**Problem requirements**. Scan the records and identify every line in which the string "pyGet" occurs, then return those lines.

**Records for processing**.
-- pv_equiv track=rewrite | github.com/fsalmasri/sustain | visualization/visUtils.py | names_remapping
-- ===== SOURCE A (Python) =====
-- def names_remapping(uniques):
--     mapping = {}
--     for f in uniques:
--         if 'B' in f:
--             mapping[f] = 'B'
--         if 'H' in f:
--             mapping[f] = 'H'
--         if 'Q' in f:
--             mapping[f] = 'Q'
--         if 'Y' in f:
--             mapping[f] = 'Y'
--         if 'X' in f:
--             mapping[f] = 'X'
--         if 'P' in f:
--             mapping[f] = 'P'
--         if 'A' in f:
--             mapping[f] = 'A'
--         if 'D' in f:
--             mapping[f] = 'D'
--         if 'S' in f:
--             mapping[f] = 'S'
--         if 'M' in f:
--             mapping[f] = 'M'
--         if 'R' in f:
--             mapping[f] = 'R'
--         if 'T' in f:
--             mapping[f] = 'T'
--
--     return mapping
-- ===== SOURCE B (Python) =====
-- def names_remapping(uniques):
--     letters = 'BHQYXPADSMRT'
--     prio = {c: i for i, c in enumerate(letters)}
--     mapping = {}
--     for f in uniques:
--         best = -1
--         for ch in f:
--             i = prio.get(ch, -1)
--             if best < i:
--                 best = i
--         if 0 <= best:
--             mapping[f] = letters[best]
--     return mapping
-- ===== Notes on version B (the rewrite author's own statement) =====
-- stated objective: alternative
-- what changed: Replaced A's 12 sequential substring-membership branches with dict-overwrite ('last listed letter wins') by a single per-string character scan that tracks the maximal priority index via a precomputed priority-index dict and inserts the winning letter once.
import Mathlib
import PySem

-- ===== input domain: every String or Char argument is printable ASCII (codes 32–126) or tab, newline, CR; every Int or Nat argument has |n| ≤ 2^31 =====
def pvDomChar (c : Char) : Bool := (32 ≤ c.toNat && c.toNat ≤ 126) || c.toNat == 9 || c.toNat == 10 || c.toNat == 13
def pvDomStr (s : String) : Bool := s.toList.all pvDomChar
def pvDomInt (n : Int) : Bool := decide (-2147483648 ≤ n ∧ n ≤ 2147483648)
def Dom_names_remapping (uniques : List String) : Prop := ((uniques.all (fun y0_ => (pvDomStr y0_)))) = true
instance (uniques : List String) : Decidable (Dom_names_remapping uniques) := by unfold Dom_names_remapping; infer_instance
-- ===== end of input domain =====

-- B replaces A's 12 sequential substring-membership branches (last match overwrites)
-- by one per-string character pass that tracks the maximal priority index via a
-- priority-index dict, inserting the corresponding letter once; objective: alternative.


-- ===== PORT A =====
def names_remapping (uniques : List String) : List (String × String) :=
  (uniques.foldl (fun mapping f =>
      let mapping := if PySem.Str.isIn "B" f then mapping.insert f "B" else mapping
      let mapping := if PySem.Str.isIn "H" f then mapping.insert f "H" else mapping
      let mapping := if PySem.Str.isIn "Q" f then mapping.insert f "Q" else mapping
      let mapping := if PySem.Str.isIn "Y" f then mapping.insert f "Y" else mapping
      let mapping := if PySem.Str.isIn "X" f then mapping.insert f "X" else mapping
      let mapping := if PySem.Str.isIn "P" f then mapping.insert f "P" else mapping
      let mapping := if PySem.Str.isIn "A" f then mapping.insert f "A" else mapping
      let mapping := if PySem.Str.isIn "D" f then mapping.insert f "D" else mapping
      let mapping := if PySem.Str.isIn "S" f then mapping.insert f "S" else mapping
      let mapping := if PySem.Str.isIn "M" f then mapping.insert f "M" else mapping
      let mapping := if PySem.Str.isIn "R" f then mapping.insert f "R" else mapping
      let mapping := if PySem.Str.isIn "T" f then mapping.insert f "T" else mapping
      mapping)
    PySem.Dict.empty).items

-- ===== PORT B =====
def lettersB : String := "BHQYXPADSMRT"

-- prio = {c: i for i, c in enumerate(letters)} written out as the literal association list
def prioB : PySem.Dict Char Int :=
  PySem.Dict.ofList [('B',0),('H',1),('Q',2),('Y',3),('X',4),('P',5),
                     ('A',6),('D',7),('S',8),('M',9),('R',10),('T',11)]

def names_remapping_alt (uniques : List String) : List (String × String) :=
  (uniques.foldl (fun mapping f =>
      let best := f.toList.foldl
        (fun best ch => let i := prioB.getD ch (-1); if best < i then i else best) (-1)
      if 0 ≤ best then
        -- letters[best]: 0 ≤ best < 12 always holds here, so pyGet? returns a char
        match PySem.Str.pyGet? lettersB best with
        | some c => mapping.insert f (String.ofList [c])
        | none => mapping
      else mapping)
    PySem.Dict.empty).items

-- ===== PRECONDITION & SPEC =====
def Spec_names_remapping (uniques : List String) (out : List (String × String)) : Prop := out = names_remapping_alt uniques
instance (uniques : List String) (out : List (String × String)) : Decidable (Spec_names_remapping uniques out) := by unfold Spec_names_remapping; infer_instance

-- ===== CLAIM (what is proved, stated in full; the proofs are below) =====
def Claim_equal_names_remapping : Prop := ∀ (uniques : List String), Dom_names_remapping uniques → Spec_names_remapping uniques (names_remapping uniques)

-- ===== LEMMAS AND PROOFS =====

-- the priority letters, lowest priority first (= lettersB.toList)
def lettersL : List Char := ['B','H','Q','Y','X','P','A','D','S','M','R','T']

-- 'c in f' for a single character is list membership
theorem isIn_single (c : Char) (s : String) :
    PySem.Str.isIn (String.ofList [c]) s = decide (c ∈ s.toList) := by
  rcases h : decide (c ∈ s.toList) with _|_ <;> simp at h
  · simp [PySem.Str.isIn, PySem.Chars.isIn_eq_false_iff, List.singleton_infix_iff, h]
  · simp [PySem.Str.isIn, PySem.Chars.isIn_iff_infix, List.singleton_infix_iff, h]

-- A's overwrite chain over any letter list = insert of the LAST letter present
theorem foldl_insert_eq_find (f : String) : ∀ (ks : List Char) (m : PySem.Dict String String),
    ks.foldl (fun m c => if c ∈ f.toList then m.insert f (String.ofList [c]) else m) m
      = match ks.reverse.find? (fun c => decide (c ∈ f.toList)) with
        | none => m
        | some c => m.insert f (String.ofList [c]) := by
  intro ks
  induction ks using List.reverseRecOn with
  | nil => intro m; rfl
  | append_singleton ks c ih =>
    intro m
    rw [List.foldl_append, List.foldl_cons, List.foldl_nil, List.reverse_append,
        List.reverse_singleton, List.singleton_append, List.find?_cons]
    by_cases hc : c ∈ f.toList
    · simp only [hc, if_pos, decide_true]
      rw [ih]
      rcases h : List.find? (fun c => decide (c ∈ f.toList)) ks.reverse with _ | c'
      · simp
      · simp [PySem.Dict.insert_insert_self]
    · simp only [hc, if_neg, not_false_iff, decide_false]
      rw [ih]

-- the priority index of an arbitrary character
theorem idx_cases (c : Char) :
    (prioB.getD c (-1) = -1 ∧ c ∉ lettersL) ∨
    (∃ k : Nat, k < 12 ∧ prioB.getD c (-1) = (k : Int) ∧ lettersL[k]! = c) := by
  rcases eq_or_ne 'B' c with h|hB; · subst h; exact Or.inr ⟨0, by omega, by decide, by decide⟩
  rcases eq_or_ne 'H' c with h|hH; · subst h; exact Or.inr ⟨1, by omega, by decide, by decide⟩
  rcases eq_or_ne 'Q' c with h|hQ; · subst h; exact Or.inr ⟨2, by omega, by decide, by decide⟩
  rcases eq_or_ne 'Y' c with h|hY; · subst h; exact Or.inr ⟨3, by omega, by decide, by decide⟩
  rcases eq_or_ne 'X' c with h|hX; · subst h; exact Or.inr ⟨4, by omega, by decide, by decide⟩
  rcases eq_or_ne 'P' c with h|hP; · subst h; exact Or.inr ⟨5, by omega, by decide, by decide⟩
  rcases eq_or_ne 'A' c with h|hA; · subst h; exact Or.inr ⟨6, by omega, by decide, by decide⟩
  rcases eq_or_ne 'D' c with h|hD; · subst h; exact Or.inr ⟨7, by omega, by decide, by decide⟩
  rcases eq_or_ne 'S' c with h|hS; · subst h; exact Or.inr ⟨8, by omega, by decide, by decide⟩
  rcases eq_or_ne 'M' c with h|hM; · subst h; exact Or.inr ⟨9, by omega, by decide, by decide⟩
  rcases eq_or_ne 'R' c with h|hR; · subst h; exact Or.inr ⟨10, by omega, by decide, by decide⟩
  rcases eq_or_ne 'T' c with h|hT; · subst h; exact Or.inr ⟨11, by omega, by decide, by decide⟩
  left
  constructor
  · show (PySem.Dict.mk [('B',0),('H',1),('Q',2),('Y',3),('X',4),('P',5),
        ('A',6),('D',7),('S',8),('M',9),('R',10),('T',11)]).getD c (-1) = -1
    simp [PySem.Dict.getD_eq_get?_getD, PySem.Dict.get?,
          hB, hH, hQ, hY, hX, hP, hA, hD, hS, hM, hR, hT]
  · simp only [lettersL, List.mem_cons, List.not_mem_nil, or_false]
    tauto

-- index of each letter
theorem idx_letter (k : Nat) (hk : k < 12) : prioB.getD (lettersL[k]!) (-1) = (k : Int) := by
  interval_cases k <;> decide

-- the inner character fold: lower bound, upper bound for every char, and attainment
theorem best_spec : ∀ (l : List Char) (b : Int),
    b ≤ l.foldl (fun best ch => let i := prioB.getD ch (-1); if best < i then i else best) b ∧
    (∀ c ∈ l, prioB.getD c (-1) ≤ l.foldl (fun best ch => let i := prioB.getD ch (-1); if best < i then i else best) b) ∧
    (l.foldl (fun best ch => let i := prioB.getD ch (-1); if best < i then i else best) b = b ∨
      ∃ c ∈ l, l.foldl (fun best ch => let i := prioB.getD ch (-1); if best < i then i else best) b = prioB.getD c (-1)) := by
  intro l
  induction l with
  | nil => intro b; exact ⟨le_refl _, by simp, Or.inl rfl⟩
  | cons c0 cs ih =>
    intro b
    simp only [List.foldl_cons]
    obtain ⟨h1, h2, h3⟩ := ih (if b < prioB.getD c0 (-1) then prioB.getD c0 (-1) else b)
    refine ⟨?_, ?_, ?_⟩
    · exact le_trans (by split_ifs with h <;> omega) h1
    · intro c hc
      rcases List.mem_cons.mp hc with h | h
      · subst h; exact le_trans (by split_ifs with h <;> omega) h1
      · exact h2 c h
    · rcases h3 with h | ⟨c, hc, h⟩
      · rw [h]
        split_ifs with hb
        · exact Or.inr ⟨c0, List.mem_cons_self, rfl⟩
        · exact Or.inl rfl
      · exact Or.inr ⟨c, List.mem_cons_of_mem _ hc, h⟩

-- per-string: A's 12-branch body equals B's scan body
theorem step_eq (f : String) (m : PySem.Dict String String) :
    (let m1 := if PySem.Str.isIn "B" f then m.insert f "B" else m
     let m2 := if PySem.Str.isIn "H" f then m1.insert f "H" else m1
     let m3 := if PySem.Str.isIn "Q" f then m2.insert f "Q" else m2
     let m4 := if PySem.Str.isIn "Y" f then m3.insert f "Y" else m3
     let m5 := if PySem.Str.isIn "X" f then m4.insert f "X" else m4
     let m6 := if PySem.Str.isIn "P" f then m5.insert f "P" else m5
     let m7 := if PySem.Str.isIn "A" f then m6.insert f "A" else m6
     let m8 := if PySem.Str.isIn "D" f then m7.insert f "D" else m7
     let m9 := if PySem.Str.isIn "S" f then m8.insert f "S" else m8
     let m10 := if PySem.Str.isIn "M" f then m9.insert f "M" else m9
     let m11 := if PySem.Str.isIn "R" f then m10.insert f "R" else m10
     let m12 := if PySem.Str.isIn "T" f then m11.insert f "T" else m11
     m12)
    = (let best := f.toList.foldl
         (fun best ch => let i := prioB.getD ch (-1); if best < i then i else best) (-1)
       if 0 ≤ best then
         match PySem.Str.pyGet? lettersB best with
         | some c => m.insert f (String.ofList [c])
         | none => m
       else m) := by
  have hchain :
      (let m1 := if PySem.Str.isIn "B" f then m.insert f "B" else m
       let m2 := if PySem.Str.isIn "H" f then m1.insert f "H" else m1
       let m3 := if PySem.Str.isIn "Q" f then m2.insert f "Q" else m2
       let m4 := if PySem.Str.isIn "Y" f then m3.insert f "Y" else m3
       let m5 := if PySem.Str.isIn "X" f then m4.insert f "X" else m4
       let m6 := if PySem.Str.isIn "P" f then m5.insert f "P" else m5
       let m7 := if PySem.Str.isIn "A" f then m6.insert f "A" else m6
       let m8 := if PySem.Str.isIn "D" f then m7.insert f "D" else m7
       let m9 := if PySem.Str.isIn "S" f then m8.insert f "S" else m8
       let m10 := if PySem.Str.isIn "M" f then m9.insert f "M" else m9
       let m11 := if PySem.Str.isIn "R" f then m10.insert f "R" else m10
       let m12 := if PySem.Str.isIn "T" f then m11.insert f "T" else m11
       m12)
      = lettersL.foldl (fun m c => if c ∈ f.toList then m.insert f (String.ofList [c]) else m) m := by
    simp only [lettersL, List.foldl_cons, List.foldl_nil]
    repeat rw [isIn_single]
    simp only [decide_eq_true_eq]
  rw [hchain, foldl_insert_eq_find f lettersL m]
  obtain ⟨hlb, hub, hatt⟩ := best_spec f.toList (-1)
  set best := f.toList.foldl
    (fun best ch => let i := prioB.getD ch (-1); if best < i then i else best) (-1) with hbest
  by_cases h0 : 0 ≤ best
  · -- some letter occurs in f: best = idx c0 for a witness c0
    rcases hatt with h | ⟨c0, hc0, hc0v⟩
    · omega
    rcases idx_cases c0 with ⟨hneg, _⟩ | ⟨k, hk, hkv, hkc⟩
    · omega
    -- B side: letters[best] = c0
    have hlist : lettersB.toList = lettersL := rfl
    have hget : PySem.Str.pyGet? lettersB best = some c0 := by
      rw [hc0v, hkv]
      have : PySem.Str.pyGet? lettersB ((k : Nat) : Int) = lettersB.toList[k]? := by
        simp [PySem.Str.pyGet?_eq]
      have hklen : k < lettersL.length := by simpa [lettersL] using hk
      have hkc' : lettersL[k] = c0 := by
        rw [← hkc]
        simp [List.getElem!_eq_getElem?_getD, List.getElem?_eq_getElem hklen]
      rw [this, hlist, List.getElem?_eq_getElem hklen, hkc']
    -- A side: the last letter present in lettersL is c0
    have hsplit : lettersL = lettersL.take k ++ lettersL[k]! :: lettersL.drop (k + 1) := by
      conv_lhs => rw [← List.take_append_drop k lettersL]
      congr 1
      rw [List.drop_eq_getElem_cons (by simpa [lettersL] using hk)]
      congr 1
      simp [List.getElem!_eq_getElem?_getD, List.getElem?_eq_getElem (show k < lettersL.length by simpa [lettersL] using hk)]
    have hnone : List.find? (fun c => decide (c ∈ f.toList)) (lettersL.drop (k + 1)).reverse = none := by
      rw [List.find?_eq_none]
      intro x hx
      simp only [List.mem_reverse] at hx
      obtain ⟨i, hi, hix⟩ := List.mem_iff_getElem.mp hx
      rw [List.getElem_drop] at hix
      have hlen : (lettersL.drop (k + 1)).length = 12 - (k + 1) := by simp [lettersL]
      have hidx : prioB.getD x (-1) = ((k + 1 + i : Nat) : Int) := by
        rw [← hix]
        have h12 : k + 1 + i < 12 := by omega
        have := idx_letter (k + 1 + i) h12
        rwa [List.getElem!_eq_getElem?_getD,
             List.getElem?_eq_getElem (show k + 1 + i < lettersL.length by simpa [lettersL] using h12)] at this
      simp only [decide_eq_true_eq]
      intro hxf
      have h1 := hub x hxf
      have h2 : best = (k : Int) := hc0v.trans hkv
      rw [hidx, h2] at h1
      omega
    have hfind : List.find? (fun c => decide (c ∈ f.toList)) lettersL.reverse = some c0 := by
      rw [hsplit, List.reverse_append, List.reverse_cons, List.find?_append, List.find?_append,
          hnone, hkc]
      simp [hc0]
    rw [hfind, if_pos h0, hget]
  · -- no letter occurs in f
    have hm1 : best = -1 := by omega
    have hnone : List.find? (fun c => decide (c ∈ f.toList)) lettersL.reverse = none := by
      rw [List.find?_eq_none]
      intro x hx
      simp only [List.mem_reverse] at hx
      simp only [decide_eq_true_eq]
      intro hxf
      have hle := hub x hxf
      rw [hm1] at hle
      rcases idx_cases x with ⟨_, hnx⟩ | ⟨k, _, hkv, _⟩
      · exact hnx hx
      · rw [hkv] at hle; omega
    rw [hnone, if_neg h0]

-- ===== VERDICT (by name: the statement is the Claim_ definition above) =====
theorem names_remapping_spec : Claim_equal_names_remapping := by
  intro uniques _
  unfold Spec_names_remapping names_remapping names_remapping_alt
  congr 1
  apply PySem.List.foldl_congr_mem
  intro m f _
  exact step_eq f m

**Response box**.
        -- letters[best]: 0 ≤ best < 12 always holds here, so pyGet? returns a char
        match PySem.Str.pyGet? lettersB best with
         match PySem.Str.pyGet? lettersB best with
    have hget : PySem.Str.pyGet? lettersB best = some c0 := by
      have : PySem.Str.pyGet? lettersB ((k : Nat) : Int) = lettersB.toList[k]? := by
        simp [PySem.Str.pyGet?_eq]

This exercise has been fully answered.